I often make suggestions to PMs and Treasurers, but I seldom give advice, but this time is different; I’m advising our top two leaders – keep your hands off super or else you will be decimated at the next election.
The dumbest thing Treasurer Wayne Swan can contemplate is slugging the trustees of self-managed super funds.
Currently the so-called ‘world’s greatest finance minister’, Wayne Swan, has a number of problems. First, he made a promise to create a budget surplus by June 30 next year to show he is a great financial manager ahead of the next election expected in October.
His second issue is that the Australian economy is slowing down. In the March quarter, the economy was up by 4.4% from a year earlier, but this fell to 3.7% by the June quarter. You might be saying that these yearly changes are above the trend growth rate of 3.25%, but if you annualise the quarterly numbers, you’ll get a better picture of what’s going on.
The economy grew by 1.4% in the March quarter compared with the previous quarter, and when you multiply this number by four to get a picture of what that sort of growth would look like over the course of a year, you get 5.6%. Not bad. However, June brought quarterly growth of 0.6%, which is about 2.4% when annualised, showing growth more than halved in three months!
The big issue is that the Treasurer needs annual growth of 3.25% to make a surplus happen and so the Reserve Bank of Australia’s (RBA) rate cut last week would have been a plus for Mr Swan’s dreams, but it also underlines how the economy has slowed.
And this is why Treasury is looking for money and it’s why SMSF trustees should be worried.
These numbers show you why Labor is looking at SMSFs:
There are 10,000 SMSFs with $5 million or more in their fund.

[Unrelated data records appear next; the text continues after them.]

-- pv_equiv track=rewrite | github.com/seanchen513/dcp | linked_list/dcp305_remove_zero_sum_consec_nodes_from_LL.py | remove_from_arr
-- ===== SOURCE A (Python) =====
-- def remove_from_arr(arr):
--     n = len(arr)
--
--     for start in range(n):
--         sum = 0
--
--         for end in range(start, n):
--             sum += arr[end]
--
--             if sum == 0: # then remove indices from start to end
--                 del arr[start:end+1]
--                 return remove_from_arr(arr)
--
--     return arr
-- ===== SOURCE B (Python) =====
-- # One-line intent: same result as A (repeatedly delete the first zero-sum run, leftmost
-- # start then shortest run) but each search is done in O(n) with prefix sums and a
-- # last-occurrence hashmap instead of A's quadratic nested re-summation.
-- # Like A, mutates arr in place via del; the equivalence claimed is about the return value.
-- def remove_from_arr(arr):
--     while True:
--         n = len(arr)
--         prefix = [0] * (n + 1)
--         for k in range(n):
--             prefix[k + 1] = prefix[k] + arr[k]
--         last = {}
--         for k in range(n + 1):
--             last[prefix[k]] = k
--         start = None
--         for i in range(n + 1):
--             if last[prefix[i]] > i:
--                 start = i
--                 break
--         if start is None:
--             return arr
--         j = start + 1
--         while prefix[j] != prefix[start]:
--             j += 1
--         del arr[start:j]
-- ===== Notes on version B (the rewrite author's own statement) =====
-- stated objective: faster
-- what changed: Each removal step finds the leftmost (then shortest) zero-sum run via prefix sums and a last-occurrence hashmap in O(n), instead of A's nested start/end loops that re-sum every subarray; the removed segment is identical at every step, so the result is identical.
import Mathlib
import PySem

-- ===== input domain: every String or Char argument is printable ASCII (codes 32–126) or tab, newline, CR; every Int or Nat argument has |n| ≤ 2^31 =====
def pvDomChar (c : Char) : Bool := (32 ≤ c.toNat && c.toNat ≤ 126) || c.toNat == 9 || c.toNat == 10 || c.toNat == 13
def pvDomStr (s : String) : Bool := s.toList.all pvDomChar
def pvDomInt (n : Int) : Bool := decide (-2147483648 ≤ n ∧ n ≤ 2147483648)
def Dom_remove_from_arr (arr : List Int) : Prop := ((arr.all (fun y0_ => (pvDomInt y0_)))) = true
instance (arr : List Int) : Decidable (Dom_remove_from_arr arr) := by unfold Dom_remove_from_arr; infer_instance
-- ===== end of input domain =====

-- B replaces A's nested re-summing search for the first zero-sum run by a prefix-sum /
-- last-occurrence-hashmap search (O(n) per removal step instead of O(n^2)): objective = faster.
-- Both Pythons mutate arr in place (del); the equivalence proved is about the return value.

-- ===== PORT A =====
-- inner loop: 'sum = 0; for end in range(start, n): sum += arr[end]; if sum == 0: …'
-- returns the first index `end` (absolute, starting at j) where the running sum hits 0
def aInner : Int → Nat → List Int → Option Nat
  | _, _, [] => none
  | s, j, x :: xs => if s + x = 0 then some j else aInner (s + x) (j + 1) xs

-- outer loop: 'for start in range(n): …'; first (start, end) hit, in A's order
def aScan : Nat → List Int → Option (Nat × Nat)
  | _, [] => none
  | s, x :: xs =>
    match aInner 0 s (x :: xs) with
    | some e => some (s, e)
    | none => aScan (s + 1) xs

-- termination bound for the recursion 'return remove_from_arr(arr)' after 'del'
theorem aInner_bound : ∀ (l : List Int) (c : Int) (j e : Nat),
    aInner c j l = some e → j ≤ e ∧ e < j + l.length := by
  intro l
  induction l with
  | nil => intro c j e h; simp [aInner] at h
  | cons x xs ih =>
    intro c j e h
    simp only [aInner] at h
    split at h
    · cases h; simp only [List.length_cons]; omega
    · have := ih (c + x) (j + 1) e h; simp only [List.length_cons]; omega

theorem aScan_bound : ∀ (l : List Int) (s s' e : Nat),
    aScan s l = some (s', e) → s ≤ s' ∧ s' ≤ e ∧ e < s + l.length := by
  intro l
  induction l with
  | nil => intro s s' e h; simp [aScan] at h
  | cons x xs ih =>
    intro s s' e h
    simp only [aScan] at h
    split at h
    · rename_i e' he
      simp only [Option.some.injEq, Prod.mk.injEq] at h
      obtain ⟨h1, h2⟩ := h
      have := aInner_bound (x :: xs) 0 s e' he
      simp only [List.length_cons] at this ⊢
      omega
    · have := ih (s + 1) s' e h; simp only [List.length_cons]; omega

-- 'del arr[start:end+1]; return remove_from_arr(arr)' — the slice delete is exact as
-- take start ++ drop (end+1) since 0 ≤ start ≤ end+1 here
def remove_from_arr (arr : List Int) : List Int :=
  match h : aScan 0 arr with
  | none => arr
  | some (s, e) => remove_from_arr (arr.take s ++ arr.drop (e + 1))
termination_by arr.length
decreasing_by
  have hb := aScan_bound arr 0 s e h
  simp only [List.length_append, List.length_take, List.length_drop]
  omega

That means as a minimum, there would be $50 billion in those SMSFs. Meanwhile, there are 45,000 SMSFs with more than $2 million, but less than $5 million, and so let’s say there’s $90 billion there.
Adding it up, there’s $140 billion – and remember, that’s a minimum – that Treasury could be running its calculations on.

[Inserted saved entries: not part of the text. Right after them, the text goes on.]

-- pv_equiv track=rewrite | github.com/Watesoyan/Leetcode | Solutions/#088. Merge Sorted Array.py | bisect_find
-- ===== SOURCE A (Python) =====
-- def bisect_find(nums1, m, nums2, n):
--     idxs = [0]*n
--     m_min, m_max = 0, m
--
--     for i in range(n):
--
--         while m_min != m_max:
--
--             mid = (m_min + m_max) // 2
--
--             if nums1[mid] < nums2[i]:
--                 m_min = mid + 1
--             else:
--                 m_max = mid
--
--         idxs[i] = m_min
--
--         m_max = m            # reset m_max
--
--     return idxs
-- ===== SOURCE B (Python) =====
-- def bisect_find(nums1, m, nums2, n):
--     def search(x, lo, hi):
--         if lo == hi:
--             return lo
--         half = (hi - lo) // 2
--         if nums1[lo + half] < x:
--             return search(x, lo + half + 1, hi)
--         return search(x, lo, lo + half)
--
--     idxs = []
--     lo = 0
--     for i in range(n):
--         lo = search(nums2[i], lo, m)
--         idxs.append(lo)
--     return idxs
-- ===== Notes on version B (the rewrite author's own statement) =====
-- stated objective: alternative
-- what changed: Restructured as pure recursion: a recursive bisect helper over (lo, hi) with a half-offset midpoint and a recursive builder that conses the output list forward, replacing A's while-loop binary search and preallocated index-assigned array; the probe sequence is kept identical because exact equality on unsorted prefixes pins it.
-- outside the precondition, e.g. on bisect_find([9, 9], 3, [0], 1): A returns [0], B returns [0]; on bisect_find([1], 1, [-1, 8], 3): A returns [0, 1, 1], B raises IndexError
import Mathlib
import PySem

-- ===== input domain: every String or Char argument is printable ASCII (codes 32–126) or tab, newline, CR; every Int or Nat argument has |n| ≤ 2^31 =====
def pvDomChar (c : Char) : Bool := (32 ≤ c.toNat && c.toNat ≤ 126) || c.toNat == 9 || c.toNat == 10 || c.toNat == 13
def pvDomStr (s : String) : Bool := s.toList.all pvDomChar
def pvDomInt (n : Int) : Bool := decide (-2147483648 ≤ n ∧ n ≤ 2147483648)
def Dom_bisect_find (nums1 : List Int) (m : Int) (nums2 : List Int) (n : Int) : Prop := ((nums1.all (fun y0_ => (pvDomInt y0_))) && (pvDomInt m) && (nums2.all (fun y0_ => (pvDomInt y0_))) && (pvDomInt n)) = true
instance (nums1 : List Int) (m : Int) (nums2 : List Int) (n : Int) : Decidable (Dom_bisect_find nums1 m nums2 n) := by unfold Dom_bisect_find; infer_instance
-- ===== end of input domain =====

-- B restructures A as pure recursion (recursive bisect helper with half-offset midpoint,
-- cons-built output list) instead of a while loop writing into a preallocated array;
-- the probe sequence is identical (exact agreement on unsorted prefixes pins it), so this
-- is a different decomposition of the same algorithm, not claimed faster.

-- ===== PORT A =====
-- the `while m_min != m_max` binary-search loop of A.  Python's guard is `!=`; on every
-- reachable state m_min ≤ m_max holds (so `<` is the same test), and for m_min > m_max
-- the Python loop never terminates — unreachable under Pre_.  The fuel argument, always
-- called with (m_max - m_min).toNat, only makes the loop total (each pass shrinks the
-- interval by at least 1); it changes no value.
def bsLoop (nums1 : List Int) (x : Int) : Nat → Int → Int → Int
  | 0, mMin, _mMax => mMin
  | fuel + 1, mMin, mMax =>
    if mMin < mMax then
      let mid := PySem.Int.floordiv (mMin + mMax) 2
      match PySem.List.pyGet? nums1 mid with
      | some v =>
          if v < x then bsLoop nums1 x fuel (mid + 1) mMax else bsLoop nums1 x fuel mMin mid
      | none => mMin   -- nums1[mid] raises IndexError in Python; unreachable under Pre_
    else mMin

-- body of A's `for i in range(n)` loop; state = (idxs, m_min, m_max)
def stepA (nums1 : List Int) (m : Int) (nums2 : List Int)
    (st : List Int × Int × Int) (i : Int) : List Int × Int × Int :=
  let mMin := bsLoop nums1 (PySem.List.pyGetD nums2 i 0) (st.2.2 - st.2.1).toNat st.2.1 st.2.2
  (PySem.List.pySetD st.1 i mMin, mMin, m)     -- idxs[i] = m_min; m_max = m (reset)

def bisect_find (nums1 : List Int) (m : Int) (nums2 : List Int) (n : Int) : List Int :=
  ((PySem.List.pyRange 0 n 1).foldl (stepA nums1 m nums2)
    (List.replicate n.toNat 0, 0, m)).1        -- idxs = [0]*n; m_min, m_max = 0, m

-- ===== PORT B =====
-- B's recursive `search(x, lo, hi)`.  Python's base test is `lo == hi`; on every
-- reachable call lo ≤ hi holds (so `¬ lo < hi` is the same test), and for lo > hi the
-- Python recursion never returns — unreachable under Pre_.  The fuel argument, always
-- called with (hi - lo).toNat, only makes the recursion total; it changes no value.
def srch (nums1 : List Int) (x : Int) : Nat → Int → Int → Int
  | 0, lo, _hi => lo
  | fuel + 1, lo, hi =>
    if lo < hi then
      let half := PySem.Int.floordiv (hi - lo) 2
      match PySem.List.pyGet? nums1 (lo + half) with
      | some v =>
          if v < x then srch nums1 x fuel (lo + half + 1) hi else srch nums1 x fuel lo (lo + half)
      | none => lo   -- nums1[lo+half] raises IndexError in Python; unreachable under Pre_
    else lo

-- B's `for i in range(n)` loop carrying (i, lo, idxs); the fuel is the number of
-- remaining iterations (initially n.toNat, the length of range(n))
def loopB (nums1 : List Int) (m : Int) (nums2 : List Int) : Nat → Int → Int → List Int → List Int
  | 0, _i, _lo, idxs => idxs
  | fuel + 1, i, lo, idxs =>
    let j := srch nums1 (PySem.List.pyGetD nums2 i 0) (m - lo).toNat lo m   -- lo = search(nums2[i], lo, m)
    loopB nums1 m nums2 fuel (i + 1) j (idxs ++ [j])                        -- idxs.append(lo)

def bisect_find_alt (nums1 : List Int) (m : Int) (nums2 : List Int) (n : Int) : List Int :=
  loopB nums1 m nums2 n.toNat 0 0 []

-- ===== PRECONDITION & SPEC =====
-- Pre_ = the inputs on which the Python A returns normally, up to one stated narrowing:
-- for n ≤ 0 A returns [] and nothing is excluded; for n > 0 it excludes m < 0 (A's while
-- loop never terminates), m > len(nums1) (A's binary search generally raises IndexError;
-- on the rare such inputs whose probes stay in range A returns and B returns the same
-- value), and n > len(nums2) (A generally raises IndexError at nums2[i], but skips the
-- read — and returns — once the search window has collapsed, where B always reads
-- nums2[i] and raises); see cites for both.
def Pre_bisect_find (nums1 : List Int) (m : Int) (nums2 : List Int) (n : Int) : Prop :=
  0 < n → (0 ≤ m ∧ m.toNat ≤ nums1.length ∧ n ≤ (nums2.length : Int))
instance (nums1 : List Int) (m : Int) (nums2 : List Int) (n : Int) : Decidable (Pre_bisect_find nums1 m nums2 n) := by unfold Pre_bisect_find; infer_instance

def pvWitness_bisect_find : List Int × Int × List Int × Int := ([1, 3, 0], 2, [2], 1)

def Spec_bisect_find (nums1 : List Int) (m : Int) (nums2 : List Int) (n : Int) (out : List Int) : Prop := out = bisect_find_alt nums1 m nums2 n
instance (nums1 : List Int) (m : Int) (nums2 : List Int) (n : Int) (out : List Int) : Decidable (Spec_bisect_find nums1 m nums2 n out) := by unfold Spec_bisect_find; infer_instance

-- ===== CLAIM (what is proved, stated in full; the proofs are below) =====
def Claim_equal_bisect_find : Prop := ∀ (nums1 : List Int) (m : Int) (nums2 : List Int) (n : Int), Dom_bisect_find nums1 m nums2 n → Pre_bisect_find nums1 m nums2 n → Spec_bisect_find nums1 m nums2 n (bisect_find nums1 m nums2 n)

-- ===== LEMMAS AND PROOFS =====

-- the two binary searches take the same probes (lo + (hi-lo)//2 = (lo+hi)//2) and any
-- sufficient fuel computes the same value
theorem srch_eq_bsLoop (nums1 : List Int) (x : Int) :
    ∀ (f₁ f₂ : Nat) (lo hi : Int), (hi - lo).toNat ≤ f₁ → (hi - lo).toNat ≤ f₂ →
      srch nums1 x f₁ lo hi = bsLoop nums1 x f₂ lo hi := by
  intro f₁
  induction f₁ with
  | zero =>
    intro f₂ lo hi h₁ h₂
    cases f₂ with
    | zero => rfl
    | succ f₂ => rw [srch, bsLoop, if_neg (by omega)]
  | succ f₁ ih =>
    intro f₂ lo hi h₁ h₂
    cases f₂ with
    | zero => rw [srch, bsLoop, if_neg (by omega)]
    | succ f₂ =>
      rw [srch, bsLoop]
      by_cases hlt : lo < hi
      · rw [if_pos hlt, if_pos hlt]
        have e1 := PySem.Int.floordiv_eq_ediv_of_pos (a := lo + hi) (b := 2) (by omega)
        have e2 := PySem.Int.floordiv_eq_ediv_of_pos (a := hi - lo) (b := 2) (by omega)
        have hmid : lo + PySem.Int.floordiv (hi - lo) 2 = PySem.Int.floordiv (lo + hi) 2 := by
          rw [e1, e2]; omega
        simp only [hmid]
        cases hg : PySem.List.pyGet? nums1 (PySem.Int.floordiv (lo + hi) 2) with
        | none => rfl
        | some v =>
          by_cases hv : v < x
          · simp only [hv, if_true]
            exact ih f₂ _ _ (by omega) (by omega)
          · simp only [hv, if_false]
            exact ih f₂ _ _ (by omega) (by omega)
      · rw [if_neg hlt, if_neg hlt]

-- B's loop accumulator factors out
theorem loopB_acc (nums1 : List Int) (m : Int) (nums2 : List Int) :
    ∀ (fuel : Nat) (i lo : Int) (a b : List Int),
      loopB nums1 m nums2 fuel i lo (a ++ b) = a ++ loopB nums1 m nums2 fuel i lo b := by
  intro fuel
  induction fuel with
  | zero => intro i lo a b; rfl
  | succ fuel ih =>
    intro i lo a b
    rw [loopB, loopB, List.append_assoc, ih]

-- A's fold over range(t, n), started on any list of length n, yields its first t
-- entries followed by B's remaining loop iterations from (t, lo)
theorem fold_eq_loopB (nums1 : List Int) (m : Int) (nums2 : List Int) (n : Int) :
    ∀ (d t : Nat) (L : List Int) (lo : Int), n.toNat - t ≤ d → t ≤ n.toNat →
      L.length = n.toNat →
      ((PySem.List.pyRange (t : Int) n 1).foldl (stepA nums1 m nums2) (L, lo, m)).1 =
        L.take t ++ loopB nums1 m nums2 (n.toNat - t) (t : Int) lo [] := by
  intro d
  induction d with
  | zero =>
    intro t L lo hd ht hL
    have htn : t = n.toNat := by omega
    rw [PySem.List.pyRange_one_eq_nil (by omega), show n.toNat - t = 0 by omega, loopB]
    simp [htn, ← hL]
  | succ d ih =>
    intro t L lo hd ht hL
    by_cases htn : t = n.toNat
    · rw [PySem.List.pyRange_one_eq_nil (by omega), show n.toNat - t = 0 by omega, loopB]
      simp [htn, ← hL]
    · have htlt : (t : Int) < n := by omega
      rw [PySem.List.pyRange_one_cons (by omega), List.foldl_cons]
      have hstep : stepA nums1 m nums2 (L, lo, m) (t : Int) =
          (PySem.List.pySetD L (t : Int)
             (bsLoop nums1 (PySem.List.pyGetD nums2 (t : Int) 0) (m - lo).toNat lo m),
           bsLoop nums1 (PySem.List.pyGetD nums2 (t : Int) 0) (m - lo).toNat lo m, m) := rfl
      rw [hstep]
      set j := bsLoop nums1 (PySem.List.pyGetD nums2 (t : Int) 0) (m - lo).toNat lo m with hj
      have hset : PySem.List.pySetD L (t : Int) j = L.set t j := PySem.List.pySetD_natCast L t j
      have hcast : ((t + 1 : Nat) : Int) = (t : Int) + 1 := by push_cast; ring
      have hrec := ih (t + 1) (L.set t j) j (by omega) (by omega) (by simp [hL])
      rw [hcast] at hrec
      rw [hset, hrec]
      have htake : (L.set t j).take (t + 1) = L.take t ++ [j] := by
        have hlt : t < L.length := by omega
        rw [List.set_eq_take_append_cons_drop, if_pos hlt]
        rw [List.take_append]
        simp [List.length_take, Nat.min_eq_left (le_of_lt hlt), List.take_take]
      have hsrch : srch nums1 (PySem.List.pyGetD nums2 (t : Int) 0) (m - lo).toNat lo m = j := by
        rw [hj]; exact srch_eq_bsLoop nums1 _ (m - lo).toNat (m - lo).toNat lo m le_rfl le_rfl
      have hfuel : n.toNat - t = (n.toNat - (t + 1)) + 1 := by omega
      have hgo : loopB nums1 m nums2 (n.toNat - t) (t : Int) lo [] =
          j :: loopB nums1 m nums2 (n.toNat - (t + 1)) ((t : Int) + 1) j [] := by
        rw [hfuel, loopB]
        simp only [hsrch, List.nil_append]
        have := loopB_acc nums1 m nums2 (n.toNat - (t + 1)) ((t : Int) + 1) j [j] []
        simpa using this
      rw [htake, hgo]
      simp
-- ===== VERDICT (by name: the statement is the Claim_ definition above) =====
theorem bisect_find_spec : Claim_equal_bisect_find := by
  unfold Claim_equal_bisect_find
  intro nums1 m nums2 n _hdom _hpre
  unfold Spec_bisect_find bisect_find bisect_find_alt
  have h := fold_eq_loopB nums1 m nums2 n n.toNat 0 (List.replicate n.toNat 0) 0
    (by omega) (by omega) (by simp)
  simpa using h
-- absorb preserves both halves of the invariant, [i, j) → [i, j+1)
theorem pvAbsorb_inv (track : List (List Int)) (i j xi yi : Int)
    (st : (PySem.Set Int × Int) × (PySem.Set Int × Int)) (hij : i ≤ j)
    (hc : pvInv track i j (fun k => [xi, k]) yi st.1.1 st.1.2)
    (hr : pvInv track i j (fun k => [k, yi]) xi st.2.1 st.2.2) :
    pvInv track i (j + 1) (fun k => [xi, k]) yi
        (pvAbsorb xi yi st (pvRow track j)).1.1 (pvAbsorb xi yi st (pvRow track j)).1.2 ∧
    pvInv track i (j + 1) (fun k => [k, yi]) xi
        (pvAbsorb xi yi st (pvRow track j)).2.1 (pvAbsorb xi yi st (pvRow track j)).2.2 := by
  unfold pvAbsorb
  by_cases hlen : (pvRow track j).length = 2
  · simp only [if_pos hlen]
    constructor
    · by_cases hx : pvCoord (pvRow track j) 0 = xi
      · simp only [if_pos hx]
        exact pvInv_add track i j _ yi st.1.1 st.1.2 hc (pvCoord (pvRow track j) 1)
          (fun k => by rw [pvPair_eq_iff]; constructor
                       · rintro ⟨-, -, h⟩; omega
                       · rintro rfl; exact ⟨hlen, hx, rfl⟩) hij
      · simp only [if_neg hx]
        exact pvInv_skip track i j _ yi st.1.1 st.1.2 hc
          (fun k h => hx ((pvPair_eq_iff _ _ _).mp h).2.1)
    · by_cases hy : pvCoord (pvRow track j) 1 = yi
      · simp only [if_pos hy]
        exact pvInv_add track i j _ xi st.2.1 st.2.2 hr (pvCoord (pvRow track j) 0)
          (fun k => by rw [pvPair_eq_iff]; constructor
                       · rintro ⟨-, h, -⟩; omega
                       · rintro rfl; exact ⟨hlen, rfl, hy⟩) hij
      · simp only [if_neg hy]
        exact pvInv_skip track i j _ xi st.2.1 st.2.2 hr
          (fun k h => hy ((pvPair_eq_iff _ _ _).mp h).2.2)
  · simp only [if_neg hlen]
    exact ⟨pvInv_skip track i j _ yi st.1.1 st.1.2 hc
      (fun k h => hlen (by rw [h]; rfl)),
      pvInv_skip track i j _ xi st.2.1 st.2.2 hr
      (fun k h => hlen (by rw [h]; rfl))⟩

-- A's flag loop computes 1 iff some index in [i, j) holds the probed point
theorem pvMScanA_closed (track : List (List Int)) (i j : Int) (p : List Int) :
    pvMScanA track i j p =
      if (PySem.List.pyRange i j 1).any (fun m => decide (pvRow track m = p)) then 1 else 0 := by
  unfold pvMScanA
  generalize PySem.List.pyRange i j 1 = l
  suffices h : ∀ (a : Int), l.foldl (fun f m => if pvRow track m = p then 1 else f) a =
      if l.any (fun m => decide (pvRow track m = p)) then 1 else a by
    simpa using h 0
  induction l with
  | nil => intro a; simp
  | cons x xs ih =>
      intro a
      by_cases hx : pvRow track x = p <;> simp [hx, ih, ite_self]

-- A's k-loop (with break) returns 1 iff every sample point is found in [i, j)
theorem pvKLoopA_eq_one_iff (track : List (List Int)) (i j : Int) (pt : Int → List Int)
    (ks : List Int) :
    pvKLoopA track i j pt ks = 1 ↔
      ∀ k ∈ ks, ∃ m, i ≤ m ∧ m < j ∧ pvRow track m = pt k := by
  induction ks with
  | nil => simp [pvKLoopA]
  | cons k ks ih =>
      simp only [pvKLoopA, pvMScanA_closed]
      by_cases h : (PySem.List.pyRange i j 1).any (fun m => decide (pvRow track m = pt k)) = true
      · rw [if_neg (by simp [h]), ih]
        simp only [List.any_eq_true, PySem.List.mem_pyRange_one, decide_eq_true_eq] at h
        obtain ⟨m, ⟨hm1, hm2⟩, hm3⟩ := h
        constructor
        · intro hall k' hk'
          rcases List.mem_cons.mp hk' with rfl | hk'
          · exact ⟨m, hm1, hm2, hm3⟩
          · exact hall k' hk'
        · intro hall k' hk'
          exact hall k' (List.mem_cons_of_mem _ hk')
      · rw [if_pos (by simp [h])]
        constructor
        · intro h01; exact absurd h01 (by norm_num)
        · intro hall
          obtain ⟨m, hm1, hm2, hm3⟩ := hall k (by simp)
          exact absurd (by simp only [List.any_eq_true, PySem.List.mem_pyRange_one]
                           exact ⟨m, ⟨hm1, hm2⟩, by simp [hm3]⟩) h

-- from the invariant: "every sample in [base, hi) is covered" collapses to "hi ≤ r"
theorem pvReach_iff (track : List (List Int)) (i j : Int) (mk : Int → List Int) (base : Int)
    (S : PySem.Set Int) (r : Int) (hinv : pvInv track i j mk base S r) (hi : Int) :
    (∀ k ∈ PySem.List.pyRange base hi 1, ∃ m, i ≤ m ∧ m < j ∧ pvRow track m = mk k) ↔
      hi ≤ r := by
  obtain ⟨hmem, hbr, hpre, hrno⟩ := hinv
  constructor
  · intro hall
    by_contra hlt
    exact hrno ((hmem r).mpr
      (hall r (by rw [PySem.List.mem_pyRange_one]; omega)))
  · intro hle k hk
    rw [PySem.List.mem_pyRange_one] at hk
    exact (hmem k).mp (hpre k hk.1 (by omega))

-- per-pair: B's pointer test returns exactly A's appended-or-not accumulator
theorem pvStep_acc_eq (track : List (List Int)) (i j : Int)
    (st : (PySem.Set Int × Int) × (PySem.Set Int × Int)) (acc : List (List (List Int)))
    (hc : pvInv track i j (fun k => [pvCoord (pvRow track i) 0, k])
        (pvCoord (pvRow track i) 1) st.1.1 st.1.2)
    (hr : pvInv track i j (fun k => [k, pvCoord (pvRow track i) 1])
        (pvCoord (pvRow track i) 0) st.2.1 st.2.2) :
    (pvStepB track i (pvCoord (pvRow track i) 0) (pvCoord (pvRow track i) 1) (st, acc) j).2 =
      pvBodyA track i acc j := by
  unfold pvStepB pvBodyA
  dsimp only
  set xi := pvCoord (pvRow track i) 0
  set yi := pvCoord (pvRow track i) 1
  set xj := pvCoord (pvRow track j) 0
  set yj := pvCoord (pvRow track j) 1
  by_cases hd : |xi - xj| + |yi - yj| ≤ 20 ∧ |xi - xj| + |yi - yj| > 1
  · rw [if_pos ⟨by omega, by omega⟩, if_pos hd]
    by_cases hx : xi = xj
    · rw [if_pos hx, if_pos hx]
      have := (pvKLoopA_eq_one_iff track i j (fun k => [xi, k])
          (PySem.List.pyRange yi yj 1)).trans (pvReach_iff track i j _ yi st.1.1 st.1.2 hc yj)
      by_cases hs : yj ≤ st.1.2
      · rw [if_pos (by simpa using hs), if_neg (by simpa using this.mpr hs)]
      · rw [if_neg (by simpa using hs), if_pos (by intro h; exact hs (this.mp h))]
    · rw [if_neg hx, if_neg hx]
      by_cases hy : yi = yj
      · rw [if_pos hy, if_pos hy]
        have := (pvKLoopA_eq_one_iff track i j (fun k => [k, yi])
            (PySem.List.pyRange xi xj 1)).trans (pvReach_iff track i j _ xi st.2.1 st.2.2 hr xj)
        by_cases hs : xj ≤ st.2.2
        · rw [if_pos (by simpa using hs), if_neg (by simpa using this.mpr hs)]
        · rw [if_neg (by simpa using hs), if_pos (by intro h; exact hs (this.mp h))]
      · rw [if_neg hy, if_neg hy]
        simp
  · rw [if_neg (by omega), if_neg hd]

The big problem for the Government is that if it tries a ‘super steal’ to fix its budget hole, the Coalition will argue that the Government is targeting SMSFs with $2 million-plus now, but that those with $1 million and later, $500,000, will be next.
Of course, they would need a Mini-Budget to get their hands on the money before June 30 and maybe they wouldn’t get the support of the independents on this one, especially with an election looming and a lot of economists, including me, saying a budget surplus is no longer necessary.
One other consideration needs to be highlighted to explain why the Government could be looking at penalising SMSFs; industry funds (which have a been a great success story) are still driven by ex-union heavies and they are worried that their best clients with big balances are leaving to start SMSFs.
Do you think the PM and Treasurer as well as the Super Minister, ex-union boss Bill Shorten, could be interested in this issue?
The bottom line
Historically, I try to maintain balance in my political commentary, but if Labor starts going after SMSFs, then I will be taking off the gloves and will give them the biggest stoush I’ve ever had with a government.
The SMSF trustees shouldn’t have to pick up the tab for the stupid and unfunded policy decisions of a government trying to win friends and influence voters from their heartland, who in recent years have deserted them because of those dumb policy options.